Pkg.clone("git://github.com/mhauru/TensorFactorizations.jl.git")

Exported functions

tensorsvd

tensorsvd(A, a, b;
          chis=nothing, eps=0,
          return_error=false, print_error=false,
          break_degenerate=false, degeneracy_eps=1e-6,
          norm_type=:frobenius)

Singular valued decomposes a tensor A. The indices of A are permuted so that the indices listed in the Array/Tuple a are on the "left" side and indices listed in b are on the "right". The resulting tensor is then reshaped to a matrix, and this matrix is SVDed into U*diagm(S)*Vt. Finally, the unitary matrices U and Vt are reshaped to tensors so that they have a new index coming from the SVD, for U as the last index and for Vt as the first, and U has indices a as its first indices and V has indices b as its last indices.

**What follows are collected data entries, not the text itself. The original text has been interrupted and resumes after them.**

-- pv_equiv track=rewrite | github.com/shikgom2/boj | test.py | min_cost_to_form_string
-- ===== SOURCE A (Python) =====
-- def min_cost_to_form_string(t, bags):
--     n = len(t)
--     dp = [[float('inf')] * (n + 1) for _ in range(len(bags) + 1)]
--     dp[0][0] = 0  # Base case: cost of forming empty string is 0
--
--     for i in range(1, len(bags) + 1):
--         for j in range(n + 1):
--             # Case 1: Skip the current bag
--             dp[i][j] = min(dp[i][j], dp[i-1][j])
--             # Case 2: Use a string from the current bag
--             for string in bags[i-1]:
--                 if j + len(string) <= n and t.startswith(string, j):
--                     dp[i][j + len(string)] = min(dp[i][j + len(string)], dp[i-1][j] + 1)
--
--     return dp[len(bags)][n] if dp[len(bags)][n] != float('inf') else -1
-- ===== SOURCE B (Python) =====
-- def min_cost_to_form_string(t, bags):
--     # BFS over cost levels (Dijkstra with unit weights, state-compressed): for each
--     # cost level c keep, per position j, the EARLIEST bag index from which we may
--     # still continue; the answer is the first level at which position n appears.
--     n, B = len(t), len(bags)
--     r = {0: 0}  # position -> least number of bags consumed to reach it at cost <= current level
--     for c in range(B + 1):
--         if n in r:
--             return c
--         nr = dict(r)
--         for j, i0 in r.items():
--             for b in range(i0, B):
--                 for s in bags[b]:
--                     k = j + len(s)
--                     if k <= n and t.startswith(s, j):
--                         if k not in nr or b + 1 < nr[k]:
--                             nr[k] = b + 1
--         r = nr
--     return -1
-- ===== Notes on version B (the rewrite author's own statement) =====
-- stated objective: alternative
-- what changed: Replaces A's layered DP over (bag index, position) storing min cost per cell by a BFS over COST LEVELS (unit-weight Dijkstra with state compression): per level c it keeps, for each position, the earliest bag index from which one may still continue, and returns the first level at which position n becomes reachable.
import Mathlib
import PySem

If eps>0 then the SVD may be truncated if the relative error can be kept below eps. For this purpose different dimensions to truncate to can be tried, and these dimensions should be listed in chis. If chis is nothing (the default) then the full range of possible dimensions is tried. If break_degenerate=false (the default) then the truncation never cuts between degenerate singular values. degeneracy_eps controls how close the values need to be to be considered degenerate.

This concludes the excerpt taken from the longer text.